На расклеенных по всему городу афишах имена композиторов — Модест Мусоргский и Сергей Невский — идут через запятую. «Борис» — это две туго переплетенные оперы: хрестоматийная русская классика и совершенно новая вещь, заказанная живущему в Берлине 48-летнему композитору. Опера Невского вполне может исполняться отдельно, но в этот вечер она вступает с Мусоргским в сложные взаимоотношения: сцены из «Времени секонд-хенд» исполняются между картинами «Бориса Годунова». Больше всего это похоже на диджейский сет, где Мусоргского аккуратно и без швов сводят с новой музыкой, причем ближе к концу Невского становится все больше, а Мусоргского — все меньше. Точки разрыва иногда очевидны (стыки между актами), иногда неожиданны, но переходы всякий раз ошарашивают — действие скачет из XVII века в XX и обратно, певцы вдруг начинают давиться словами, а торжественное оркестровое тутти распадается на спектральные ошметки. И хотя ни одной ноты Мусоргского не тронуто, а модернистский язык Невского не предполагает интимной близости между двумя сочинениями, на выходе все равно получается совершенно новая опера.
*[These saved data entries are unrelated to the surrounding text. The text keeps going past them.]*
-- pv_equiv track=rewrite | github.com/cnocito/bigdatabitcoinlinkedin | trainmodel.py | ScoreConfusionMatrix
-- ===== SOURCE A (Python) =====
-- def ScoreConfusionMatrix(m):
--     i = 0
--     j = 0
--     score = 0
--     for row in m:
--         for item in row:
--             if j == 1:
--                 score += 0 * item
--             elif i == 1:
--                 score += 0 * item
--             elif i == j:
--                 score += 1 * item
--             else:
--                 score += (-1) * item
--             j += 1
--         j = 0
--         i += 1
--     return score
-- ===== SOURCE B (Python) =====
-- def ScoreConfusionMatrix(m):
--     # 2*D - S: every active cell (row != 1, col != 1) contributes -item,
--     # diagonal cells contribute +item, i.e. 2*item more than -item.
--     S = sum(item for i, row in enumerate(m) if i != 1
--                  for j, item in enumerate(row) if j != 1)
--     D = sum(row[i] for i, row in enumerate(m) if i != 1 and len(row) > i)
--     return 2 * D - S
-- ===== Notes on version B (the rewrite author's own statement) =====
-- stated objective: alternative
-- what changed: Replaces A's single per-cell classifying loop over mutable (i, j, score) by two separate aggregates — the sum S of all cells outside row 1 and column 1, and the diagonal sum D over rows other than row 1 — combined as 2*D - S.
import Mathlib
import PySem

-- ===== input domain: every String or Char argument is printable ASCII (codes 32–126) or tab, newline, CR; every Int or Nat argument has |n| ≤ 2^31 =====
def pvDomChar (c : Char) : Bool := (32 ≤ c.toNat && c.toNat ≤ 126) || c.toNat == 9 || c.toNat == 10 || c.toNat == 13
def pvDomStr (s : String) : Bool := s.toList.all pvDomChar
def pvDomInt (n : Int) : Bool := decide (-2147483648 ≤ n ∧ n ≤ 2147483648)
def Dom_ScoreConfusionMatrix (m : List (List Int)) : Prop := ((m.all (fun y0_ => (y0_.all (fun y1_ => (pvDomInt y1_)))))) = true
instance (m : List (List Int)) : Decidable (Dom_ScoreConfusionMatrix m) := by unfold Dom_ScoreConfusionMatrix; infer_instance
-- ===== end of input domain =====

-- B replaces A's per-cell classifying loop by two aggregates (submatrix sum S and diagonal sum D) combined as 2*D - S (objective: alternative decomposition).

-- ===== PORT A =====
-- state is (i, j, score), exactly A's three mutable variables
def ScoreConfusionMatrix (m : List (List Int)) : Int :=
  (m.foldl (fun (s : Int × Int × Int) row =>
      let s2 := row.foldl (fun (t : Int × Int × Int) item =>
          let score :=
            if t.2.1 = 1 then t.2.2 + 0 * item
            else if t.1 = 1 then t.2.2 + 0 * item
            else if t.1 = t.2.1 then t.2.2 + 1 * item
            else t.2.2 + (-1) * item
          (t.1, t.2.1 + 1, score)) s
      (s2.1 + 1, 0, s2.2.2)) (0, 0, 0)).2.2

-- ===== PORT B =====
def ScoreConfusionMatrix_alt (m : List (List Int)) : Int :=
  let S := (PySem.List.enumerate m 0).foldl (fun acc p =>
      if p.1 ≠ 1 then
        (PySem.List.enumerate p.2 0).foldl (fun a q => if q.1 ≠ 1 then a + q.2 else a) acc
      else acc) 0
  let D := (PySem.List.enumerate m 0).foldl (fun acc p =>
      if p.1 ≠ 1 ∧ p.1 < (p.2.length : Int) then acc + PySem.List.pyGetD p.2 p.1 0
      else acc) 0
  2 * D - S

-- ===== PRECONDITION & SPEC =====
def Spec_ScoreConfusionMatrix (m : List (List Int)) (out : Int) : Prop := out = ScoreConfusionMatrix_alt m
instance (m : List (List Int)) (out : Int) : Decidable (Spec_ScoreConfusionMatrix m out) := by unfold Spec_ScoreConfusionMatrix; infer_instance

-- ===== CLAIM (what is proved, stated in full; the proofs are below) =====
def Claim_equal_ScoreConfusionMatrix : Prop := ∀ (m : List (List Int)), Dom_ScoreConfusionMatrix m → Spec_ScoreConfusionMatrix m (ScoreConfusionMatrix m)

-- ===== LEMMAS AND PROOFS =====

-- A's per-cell contribution of one row, starting at column index j
def cA (i j : Int) : List Int → Int
  | [] => 0
  | x :: xs =>
    (if j = 1 then 0 * x else if i = 1 then 0 * x else if i = j then 1 * x else (-1) * x)
      + cA i (j + 1) xs

-- A's total over rows starting at row index i
def rowsA (i : Int) : List (List Int) → Int
  | [] => 0
  | r :: rs => cA i 0 r + rowsA (i + 1) rs

-- B's per-row "S" contribution starting at column index j
def sJ (j : Int) : List Int → Int
  | [] => 0
  | x :: xs => (if j ≠ 1 then x else 0) + sJ (j + 1) xs

def sS (i : Int) : List (List Int) → Int
  | [] => 0
  | r :: rs => (if i ≠ 1 then sJ 0 r else 0) + sS (i + 1) rs

def dIdx (i j : Int) : List Int → Int
  | [] => 0
  | x :: xs => (if i = j then x else 0) + dIdx i (j + 1) xs

def dD (i : Int) : List (List Int) → Int
  | [] => 0
  | r :: rs =>
    (if i ≠ 1 ∧ i < (r.length : Int) then PySem.List.pyGetD r i 0 else 0) + dD (i + 1) rs

theorem innerA_eq (row : List Int) : ∀ (i j sc : Int),
    (row.foldl (fun (t : Int × Int × Int) item =>
        let score :=
          if t.2.1 = 1 then t.2.2 + 0 * item
          else if t.1 = 1 then t.2.2 + 0 * item
          else if t.1 = t.2.1 then t.2.2 + 1 * item
          else t.2.2 + (-1) * item
        (t.1, t.2.1 + 1, score)) (i, j, sc))
      = (i, j + (row.length : Int), sc + cA i j row) := by
  induction row with
  | nil => intro i j sc; simp [cA]
  | cons x xs ih =>
    intro i j sc
    simp only [List.foldl_cons, ih, cA, Prod.mk.injEq]
    refine ⟨trivial, by simp only [List.length_cons]; push_cast; ring, ?_⟩
    split_ifs <;> ring

theorem outerA_eq (m : List (List Int)) : ∀ (i sc : Int),
    (m.foldl (fun (s : Int × Int × Int) row =>
        let s2 := row.foldl (fun (t : Int × Int × Int) item =>
            let score :=
              if t.2.1 = 1 then t.2.2 + 0 * item
              else if t.1 = 1 then t.2.2 + 0 * item
              else if t.1 = t.2.1 then t.2.2 + 1 * item
              else t.2.2 + (-1) * item
            (t.1, t.2.1 + 1, score)) s
        (s2.1 + 1, 0, s2.2.2)) (i, 0, sc)).2.2
      = sc + rowsA i m := by
  induction m with
  | nil => intro i sc; simp [rowsA]
  | cons r rs ih =>
    intro i sc
    simp only [List.foldl_cons, innerA_eq, rowsA, ih]
    ring

theorem sFold_eq (m : List (List Int)) : ∀ (i acc : Int),
    ((PySem.List.enumerate m i).foldl (fun acc p =>
        if p.1 ≠ 1 then
          (PySem.List.enumerate p.2 0).foldl (fun a q => if q.1 ≠ 1 then a + q.2 else a) acc
        else acc) acc)
      = acc + sS i m := by
  have inner : ∀ (r : List Int) (j a : Int),
      ((PySem.List.enumerate r j).foldl (fun a q => if q.1 ≠ 1 then a + q.2 else a) a)
        = a + sJ j r := by
    intro r
    induction r with
    | nil => intro j a; simp [PySem.List.enumerate_nil, sJ]
    | cons x xs ih =>
      intro j a
      simp only [PySem.List.enumerate_cons, List.foldl_cons, ih, sJ]
      split_ifs <;> ring
  induction m with
  | nil => intro i acc; simp [PySem.List.enumerate_nil, sS]
  | cons r rs ih =>
    intro i acc
    simp only [PySem.List.enumerate_cons, List.foldl_cons, ih, sS]
    split_ifs with h
    · rw [inner]; ring
    · ring

theorem dFold_eq (m : List (List Int)) : ∀ (i acc : Int),
    ((PySem.List.enumerate m i).foldl (fun acc p =>
        if p.1 ≠ 1 ∧ p.1 < (p.2.length : Int) then acc + PySem.List.pyGetD p.2 p.1 0
        else acc) acc)
      = acc + dD i m := by
  induction m with
  | nil => intro i acc; simp [PySem.List.enumerate_nil, dD]
  | cons r rs ih =>
    intro i acc
    simp only [PySem.List.enumerate_cons, List.foldl_cons, ih, dD]
    split_ifs <;> ring

theorem dIdx_zero_of_lt (r : List Int) : ∀ (i j : Int), i < j → dIdx i j r = 0 := by
  induction r with
  | nil => intro i j _; simp [dIdx]
  | cons x xs ih =>
    intro i j h
    simp only [dIdx]
    rw [if_neg (by omega), ih i (j + 1) (by omega)]
    ring

theorem dIdx_eq (r : List Int) : ∀ (i j : Int), j ≤ i →
    dIdx i j r = if i - j < (r.length : Int) then r.getD (i - j).toNat 0 else 0 := by
  induction r with
  | nil => intro i j _; simp [dIdx]
  | cons x xs ih =>
    intro i j hj
    simp only [dIdx]
    by_cases h : i = j
    · subst h
      rw [if_pos rfl, dIdx_zero_of_lt xs i (i + 1) (by omega),
          if_pos (by simp only [List.length_cons]; omega)]
      simp
    · rw [if_neg h, ih i (j + 1) (by omega)]
      have h1 : i - (j + 1) < (xs.length : Int) ↔ i - j < ((x :: xs).length : Int) := by
        simp only [List.length_cons]; omega
      by_cases h2 : i - (j + 1) < (xs.length : Int)
      · rw [if_pos h2, if_pos (h1.mp h2)]
        have ht : (i - j).toNat = (i - (j + 1)).toNat + 1 := by omega
        simp [ht]
      · rw [if_neg h2, if_neg (fun hc => h2 (h1.mpr hc))]
        ring

theorem cA_one (r : List Int) : ∀ (j : Int), cA 1 j r = 0 := by
  induction r with
  | nil => intro j; simp [cA]
  | cons x xs ih =>
    intro j
    simp only [cA, ih]
    split_ifs <;> ring

theorem cA_eq (r : List Int) : ∀ (i j : Int), i ≠ 1 →
    cA i j r = 2 * dIdx i j r - sJ j r := by
  induction r with
  | nil => intro i j _; simp [cA, dIdx, sJ]
  | cons x xs ih =>
    intro i j hi
    simp only [cA, dIdx, sJ, ih _ _ hi]
    split_ifs <;> (try ring) <;> exfalso <;> omega

theorem rowsA_eq (m : List (List Int)) : ∀ (i : Int), 0 ≤ i →
    rowsA i m = 2 * dD i m - sS i m := by
  induction m with
  | nil => intro i _; simp [rowsA, dD, sS]
  | cons r rs ih =>
    intro i hi
    simp only [rowsA, dD, sS, ih (i + 1) (by omega)]
    by_cases h1 : i = 1
    · subst h1
      simp [cA_one]
    · rw [cA_eq r i 0 h1, dIdx_eq r i 0 (by omega)]
      by_cases h2 : i - 0 < (r.length : Int)
      · rw [if_pos h2, if_pos ⟨h1, by omega⟩, if_pos h1,
            PySem.List.pyGetD_eq_getElem r (0:Int) hi (by omega)]
        have : r[i.toNat] = r.getD (i - 0).toNat 0 := by
          rw [List.getD_eq_getElem _ _ (by omega)]
          congr 1; omega
        rw [this]; ring
      · rw [if_neg h2, if_neg (by intro hc; exact h2 (by omega)), if_pos h1]
        ring

-- ===== VERDICT (by name: the statement is the Claim_ definition above) =====
theorem ScoreConfusionMatrix_spec : Claim_equal_ScoreConfusionMatrix := by
  intro m _
  unfold Spec_ScoreConfusionMatrix ScoreConfusionMatrix ScoreConfusionMatrix_alt
  rw [outerA_eq, sFold_eq, dFold_eq, rowsA_eq m 0 (by omega)]
  ring
-- ===== PORT B =====
def get_danger_squares_alt (board : List (List String)) (piece : String) : List (List Int) :=
  let opponent := pvSwapTurn piece
  let lines : List (List (Int × Int)) :=
    (PySem.List.pyRange 0 3 1).map (fun i => [(i, 0), (i, 1), (i, 2)])
      ++ (PySem.List.pyRange 0 3 1).map (fun j => [(0, j), (1, j), (2, j)])
      ++ [[(0, 0), (1, 1), (2, 2)]]
      ++ [[(2, 0), (1, 1), (0, 2)]]
  lines.foldl (fun squares line =>
    (PySem.List.pyRange 0 3 1).foldl (fun squares k =>
      let ab := PySem.List.pyGetD line k (0, 0)
      let cd := PySem.List.pyGetD line (PySem.Int.mod (k + 1) 3) (0, 0)
      let ef := PySem.List.pyGetD line (PySem.Int.mod (k + 2) 3) (0, 0)
      if pvCell board ab.1 ab.2 == opponent && pvCell board cd.1 cd.2 == opponent then
        squares ++ [[ef.1, ef.2]]
      else squares) squares) []

-- ===== PRECONDITION & SPEC =====
-- Pre_ excludes boards with fewer than 3 rows or with one of the first three
-- rows shorter than 3 cells: there Python A raises IndexError (and so does B).
def Pre_get_danger_squares (board : List (List String)) (piece : String) : Prop :=
  3 ≤ board.length ∧ ∀ row ∈ board.take 3, 3 ≤ row.length
instance (board : List (List String)) (piece : String) : Decidable (Pre_get_danger_squares board piece) := by unfold Pre_get_danger_squares; infer_instance

def pvWitness_get_danger_squares : List (List String) × String :=
  ([["X", "O", ""], ["", "O", ""], ["X", "", "O"]], "X")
«Годунова» играют по новому критическому изданию первой редакции, и об этом нужно сказать особо. У этой оперы одна из самых запутанных биографий в истории музыки. Первую, короткую редакцию «Бориса Годунова» Мусоргский завершил в 1869 году, но она была отвергнута Дирекцией императорских театров на том основании, что в ней не хватает значимой женской роли. Эту проблему легко можно было решить одним вставным актом, но композитор дописал целый час музыки, включая масштабную финальную «сцену под Кромами». Разница между двумя редакциями этим не ограничивается — музыковед Ричард Тарускин посвятил их подробному сравнению сто с лишним страниц своей монографии «Мусоргский». «По сути, это не две редакции, а две разные оперы», — заключает он. Долгое время к первой редакции относились как к диковатому эскизу композитора-самоучки, еще не научившегося толком работать с оркестром, поэтому после его смерти Римский-Корсаков приглаживал и улучшал именно вторую редакцию, надолго ставшую самой популярной. Сегодня мир возвращается к первой, и исполняется она по новому критическому изданию, пытающемуся учесть все версии и сохранить, насколько возможно, неровное, но гениальное дыхание оригинала.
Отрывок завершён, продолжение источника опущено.